LGBT Parenting Roundup

There’s more going on right now than just the presidential election and Halloween. Here are a few stories:

  • First, score one for the penguins: Library trustees in Calvert County, Maryland, voted unanimously to keep And Tango Makes Three in the children’s section of county libraries, along with other picture books, despite an official complaint that the book be shelved in an area labeled “alternative or non-traditional family.”

    Library trustees asserted, “it is the job of a library to disseminate information, not to ‘take the role of a parent’ and determine who can access what information.” They asked “how would [books] about single, foster, mixed-race, young or old parents be tagged” and concluded, “Segregating books about such families would require ‘passing value judgments on such families’ and would censor what readers could easily find in the library.”

  • The Atlantic profiles an eight-year-old transgender child. It’s somewhat similar to a May NPR piece on the subject. Like the NPR piece, it does give space to the opinions of Dr. Kenneth Zucker, who doubts children can have any true sense of a non-biological gender identity. (See my earlier post about Zucker.) Overall, it’s a positive article, though, and balances Zucker’s opinions with those of other experts as well as the experience of the family.
  • Nancy Polikoff, among others, reminds us of the Arkansas ballot measure, Initiated Act 1, which would ban adoption and foster parenting by unmarried same-sex and opposite-sex couples. She urges donations to Arkansas Families First.
  • Polikoff also points out the bill passed by the U.K.’s House of Commons on October 22, which will require fertility clinics to consider only a child’s need for “supportive parenting,” not the “need for a father” before accepting patients.

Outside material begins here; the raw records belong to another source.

-- pv_equiv track=rewrite | github.com/pypi-data/pypi-mirror-375 | packages/script-bisect/script_bisect-0.1.2.tar.gz/script_bisect-0.1.2/src/script_bisect/script_autocorrect.py | _find_import_insert_position
-- ===== SOURCE A (Python) =====
-- def _find_import_insert_position(lines: list[str]) -> int:
--     """Find the best position to insert new imports.
--
--     Args:
--         lines: Script lines
--
--     Returns:
--         Line index where imports should be inserted
--     """
--     # Skip shebang and encoding declarations
--     i = 0
--     while i < len(lines):
--         line = lines[i].strip()
--         if line.startswith("#!") or "coding:" in line or "encoding:" in line:
--             i += 1
--             continue
--         break
--
--     # Skip docstring
--     if i < len(lines) and lines[i].strip().startswith(('"""', "'''")):
--         quote = '"""' if '"""' in lines[i] else "'''"
--         # Check if it's a single-line docstring (opening and closing quotes on same line)
--         if lines[i].count(quote) >= 2:
--             i += 1  # Single line docstring, just skip this line
--         else:
--             i += 1  # Skip opening quote line
--             while i < len(lines) and quote not in lines[i]:
--                 i += 1
--             if i < len(lines):
--                 i += 1  # Skip closing quote line
--
--     # Skip existing imports
--     while i < len(lines):
--         line = lines[i].strip()
--         if (
--             not line
--             or line.startswith("#")
--             or line.startswith(("import ", "from "))
--         ):
--             i += 1
--         else:
--             break
--
--     return i
-- ===== SOURCE B (Python) =====
-- def _find_import_insert_position(lines: list[str]) -> int:
--     """Find the best position to insert new imports (suffix-consuming rewrite)."""
--
--     def _drop_while(pred, xs):
--         while xs and pred(xs[0]):
--             xs = xs[1:]
--         return xs
--
--     def _is_header(s):
--         t = s.strip()
--         return t.startswith("#!") or "coding:" in t or "encoding:" in t
--
--     def _is_skippable(s):
--         t = s.strip()
--         return not t or t.startswith("#") or t.startswith("import ") or t.startswith("from ")
--
--     rest = _drop_while(_is_header, lines)
--     if rest and rest[0].strip().startswith(('"""', "'''")):
--         quote = '"""' if '"""' in rest[0] else "'''"
--         if rest[0].count(quote) >= 2:
--             rest = rest[1:]
--         else:
--             rest = _drop_while(lambda s: quote not in s, rest[1:])
--             if rest:
--                 rest = rest[1:]
--     rest = _drop_while(_is_skippable, rest)
--     return len(lines) - len(rest)
-- ===== Notes on version B (the rewrite author's own statement) =====
-- stated objective: alternative
-- what changed: Replaced A's three index-based while loops (i, len(lines), lines[i]) by a suffix-consuming decomposition: two named line predicates and a drop-while over list suffixes, with the insert position recovered as len(lines) - len(remaining suffix).
import Mathlib
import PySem

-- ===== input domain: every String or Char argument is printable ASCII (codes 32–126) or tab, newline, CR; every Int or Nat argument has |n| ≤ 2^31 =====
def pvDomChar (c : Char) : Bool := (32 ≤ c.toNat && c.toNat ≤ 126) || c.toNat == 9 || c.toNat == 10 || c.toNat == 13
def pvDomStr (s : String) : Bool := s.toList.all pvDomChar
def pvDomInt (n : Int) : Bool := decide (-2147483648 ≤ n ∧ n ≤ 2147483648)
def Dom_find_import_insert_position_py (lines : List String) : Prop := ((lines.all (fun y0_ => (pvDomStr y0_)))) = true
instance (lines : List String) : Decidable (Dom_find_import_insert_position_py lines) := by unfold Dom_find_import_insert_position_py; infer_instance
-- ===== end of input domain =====

-- B is a suffix-consuming rewrite of A (drop-while over list suffixes with extracted
-- predicates, position recovered as len(lines)-len(rest)) instead of A's three
-- index-based while loops; objective: alternative decomposition, same cost.

-- ===== PORT A =====
-- generic port of A's 'while i < len(lines): … if <test>: i += 1; continue; break' loops
def pvA_while (p : String → Bool) (lines : List String) (i : Nat) : Nat :=
  if h : i < lines.length then
    if p lines[i] then pvA_while p lines (i + 1) else i
  else i
termination_by lines.length - i

def find_import_insert_position_py (lines : List String) : Int :=
  -- Skip shebang and encoding declarations
  let i0 := pvA_while (fun s =>
      let line := PySem.Str.strip s
      PySem.Str.startswith line "#!" || PySem.Str.isIn "coding:" line
        || PySem.Str.isIn "encoding:" line) lines 0
  -- Skip docstring
  let i1 :=
    if h : i0 < lines.length then
      let cur := lines[i0]
      if PySem.Str.startswith (PySem.Str.strip cur) "\"\"\""
          || PySem.Str.startswith (PySem.Str.strip cur) "'''" then
        let quote := if PySem.Str.isIn "\"\"\"" cur then "\"\"\"" else "'''"
        if 2 ≤ PySem.Str.count cur quote then i0 + 1  -- single-line docstring
        else
          let j := pvA_while (fun s => !(PySem.Str.isIn quote s)) lines (i0 + 1)
          if j < lines.length then j + 1 else j
      else i0
    else i0
  -- Skip existing imports
  let i2 := pvA_while (fun s =>
      let line := PySem.Str.strip s
      line == "" || PySem.Str.startswith line "#"
        || PySem.Str.startswith line "import " || PySem.Str.startswith line "from ") lines i1
  (i2 : Int)

-- ===== PORT B =====
def pvB_dropWhile (p : String → Bool) : List String → List String
  | [] => []
  | x :: rest => if p x then pvB_dropWhile p rest else x :: rest

def pvB_isHeader (s : String) : Bool :=
  let t := PySem.Str.strip s
  PySem.Str.startswith t "#!" || PySem.Str.isIn "coding:" t || PySem.Str.isIn "encoding:" t

def pvB_isSkippable (s : String) : Bool :=
  let t := PySem.Str.strip s
  t == "" || PySem.Str.startswith t "#"
    || PySem.Str.startswith t "import " || PySem.Str.startswith t "from "

def find_import_insert_position_py_alt (lines : List String) : Int :=
  let rest0 := pvB_dropWhile pvB_isHeader lines
  let rest1 :=
    match rest0 with
    | [] => rest0
    | x :: t =>
      let st := PySem.Str.strip x
      if PySem.Str.startswith st "\"\"\"" || PySem.Str.startswith st "'''" then
        let quote := if PySem.Str.isIn "\"\"\"" x then "\"\"\"" else "'''"
        if 2 ≤ PySem.Str.count x quote then t
        else
          match pvB_dropWhile (fun s => !(PySem.Str.isIn quote s)) t with
          | [] => []
          | _ :: t2 => t2
      else rest0
  let rest2 := pvB_dropWhile pvB_isSkippable rest1
  ((lines.length - rest2.length : Nat) : Int)

-- ===== PRECONDITION & SPEC =====
def Spec_find_import_insert_position_py (lines : List String) (out : Int) : Prop := out = find_import_insert_position_py_alt lines
instance (lines : List String) (out : Int) : Decidable (Spec_find_import_insert_position_py lines out) := by unfold Spec_find_import_insert_position_py; infer_instance

-- ===== CLAIM (what is proved, stated in full; the proofs are below) =====
def Claim_equal_find_import_insert_position_py : Prop := ∀ (lines : List String), Dom_find_import_insert_position_py lines → Spec_find_import_insert_position_py lines (find_import_insert_position_py lines)

-- ===== LEMMAS AND PROOFS =====

-- A's index loop lands exactly where B's suffix drop-while lands.
lemma pvA_while_drop (p : String → Bool) (lines : List String) :
    ∀ i, i ≤ lines.length →
      pvA_while p lines i ≤ lines.length ∧
      lines.drop (pvA_while p lines i) = pvB_dropWhile p (lines.drop i) := by
  intro i hi
  induction hk : lines.length - i generalizing i with
  | zero =>
    have hi' : i = lines.length := by omega
    subst hi'
    rw [pvA_while]
    simp [pvB_dropWhile]
  | succ k ih =>
    have hlt : i < lines.length := by omega
    have hdrop : lines.drop i = lines[i] :: lines.drop (i + 1) :=
      List.drop_eq_getElem_cons hlt
    rw [pvA_while, dif_pos hlt, hdrop, pvB_dropWhile]
    by_cases hp : p lines[i]
    · simp only [hp]
      exact ih (i + 1) (by omega) (by omega)
    · simp only [hp, if_neg, Bool.false_eq_true, not_false_eq_true]
      exact ⟨le_of_lt hlt, (List.drop_eq_getElem_cons hlt)⟩

-- proof-only restatement of A's docstring block (identical text to the middle let of A's port)
def pvMidA (lines : List String) (i0 : Nat) : Nat :=
  if h : i0 < lines.length then
    let cur := lines[i0]
    if PySem.Str.startswith (PySem.Str.strip cur) "\"\"\""
        || PySem.Str.startswith (PySem.Str.strip cur) "'''" then
      let quote := if PySem.Str.isIn "\"\"\"" cur then "\"\"\"" else "'''"
      if 2 ≤ PySem.Str.count cur quote then i0 + 1
      else
        let j := pvA_while (fun s => !(PySem.Str.isIn quote s)) lines (i0 + 1)
        if j < lines.length then j + 1 else j
    else i0
  else i0

-- proof-only restatement of B's docstring block (identical text to the middle let of B's port)
def pvMidB (rest0 : List String) : List String :=
  match rest0 with
  | [] => rest0
  | x :: t =>
    let st := PySem.Str.strip x
    if PySem.Str.startswith st "\"\"\"" || PySem.Str.startswith st "'''" then
      let quote := if PySem.Str.isIn "\"\"\"" x then "\"\"\"" else "'''"
      if 2 ≤ PySem.Str.count x quote then t
      else
        match pvB_dropWhile (fun s => !(PySem.Str.isIn quote s)) t with
        | [] => []
        | _ :: t2 => t2
    else rest0

lemma pvMid_eq (lines : List String) (i0 : Nat) (h0 : i0 ≤ lines.length) :
    pvMidA lines i0 ≤ lines.length ∧
    lines.drop (pvMidA lines i0) = pvMidB (lines.drop i0) := by
  rw [pvMidA]
  by_cases h : i0 < lines.length
  · have hd : lines.drop i0 = lines[i0] :: lines.drop (i0 + 1) := List.drop_eq_getElem_cons h
    rw [dif_pos h, hd, pvMidB]
    simp only
    by_cases hq : (PySem.Str.startswith (PySem.Str.strip lines[i0]) "\"\"\""
        || PySem.Str.startswith (PySem.Str.strip lines[i0]) "'''") = true
    · rw [if_pos hq, if_pos hq]
      by_cases hc : 2 ≤ PySem.Str.count lines[i0]
          (if PySem.Str.isIn "\"\"\"" lines[i0] then "\"\"\"" else "'''")
      · rw [if_pos hc, if_pos hc]
        exact ⟨by omega, rfl⟩
      · rw [if_neg hc, if_neg hc]
        obtain ⟨hjle, hjdrop⟩ := pvA_while_drop
          (fun s => !(PySem.Str.isIn (if PySem.Str.isIn "\"\"\"" lines[i0] then "\"\"\"" else "'''") s))
          lines (i0 + 1) (by omega)
        by_cases hj : pvA_while
            (fun s => !(PySem.Str.isIn (if PySem.Str.isIn "\"\"\"" lines[i0] then "\"\"\"" else "'''") s))
            lines (i0 + 1) < lines.length
        · rw [if_pos hj]
          rw [← hjdrop]
          refine ⟨hj, ?_⟩
          · rw [← List.tail_drop]
            cases hcase : lines.drop (pvA_while
                (fun s => !(PySem.Str.isIn (if PySem.Str.isIn "\"\"\"" lines[i0] then "\"\"\"" else "'''") s))
                lines (i0 + 1)) with
            | nil =>
              exfalso
              have := List.length_drop (l := lines) (i := pvA_while
                (fun s => !(PySem.Str.isIn (if PySem.Str.isIn "\"\"\"" lines[i0] then "\"\"\"" else "'''") s))
                lines (i0 + 1))
              rw [hcase] at this
              simp only [List.length_nil] at this
              omega
            | cons y t2 => simp only [List.tail_cons]
        · rw [if_neg hj]
          have hje : pvA_while
              (fun s => !(PySem.Str.isIn (if PySem.Str.isIn "\"\"\"" lines[i0] then "\"\"\"" else "'''") s))
              lines (i0 + 1) = lines.length := by omega
          rw [← hjdrop, hje]
          simp
    · rw [if_neg hq, if_neg hq]
      exact ⟨by omega, hd⟩
  · have he : lines.length ≤ i0 := by omega
    rw [dif_neg h, List.drop_eq_nil_of_le he, pvMidB]
    exact ⟨h0, rfl⟩

-- ===== VERDICT (by name: the statement is the Claim_ definition above) =====
theorem find_import_insert_position_py_spec : Claim_equal_find_import_insert_position_py := by
  intro lines _
  show find_import_insert_position_py lines = find_import_insert_position_py_alt lines
  have hA : find_import_insert_position_py lines =
      ((pvA_while pvB_isSkippable lines
        (pvMidA lines (pvA_while pvB_isHeader lines 0)) : Nat) : Int) := rfl
  have hB : find_import_insert_position_py_alt lines =
      ((lines.length -
        (pvB_dropWhile pvB_isSkippable (pvMidB (pvB_dropWhile pvB_isHeader lines))).length : Nat) : Int) := rfl
  rw [hA, hB]
  obtain ⟨h0le, h0drop⟩ := pvA_while_drop pvB_isHeader lines 0 (Nat.zero_le _)
  rw [List.drop_zero] at h0drop
  obtain ⟨h1le, h1drop⟩ := pvMid_eq lines (pvA_while pvB_isHeader lines 0) h0le
  rw [h0drop] at h1drop
  obtain ⟨h2le, h2drop⟩ := pvA_while_drop pvB_isSkippable lines
    (pvMidA lines (pvA_while pvB_isHeader lines 0)) h1le
  rw [h1drop] at h2drop
  rw [← h2drop, List.length_drop]
  congr 1
  omega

The new law will also allow lesbian couples who bear children to put both parents’ names on their children’s birth certificates, without requiring the non-biological mother to adopt. She notes that she and others are trying to achieve the same thing in Washington, D.C.
  • And two news items from Canada: School principals in Charlotte County, New Brunswick, have decided not to allow gay author Alex Sanchez to address students in area high schools, after some parents complained about his pending appearance. Local youth leaders condemned the officials’ decision. Sanchez’s Rainbow Boys was a Lambda Literary Award finalist.
  • Two men responsible for the creation of a new, LGBT-inclusive social justice course for British Columbia high school students have filed a human-rights complaint against their local school district for its decision not to offer the course this year. School officials say they want to review the course’s content after some parents complained it went against their religion.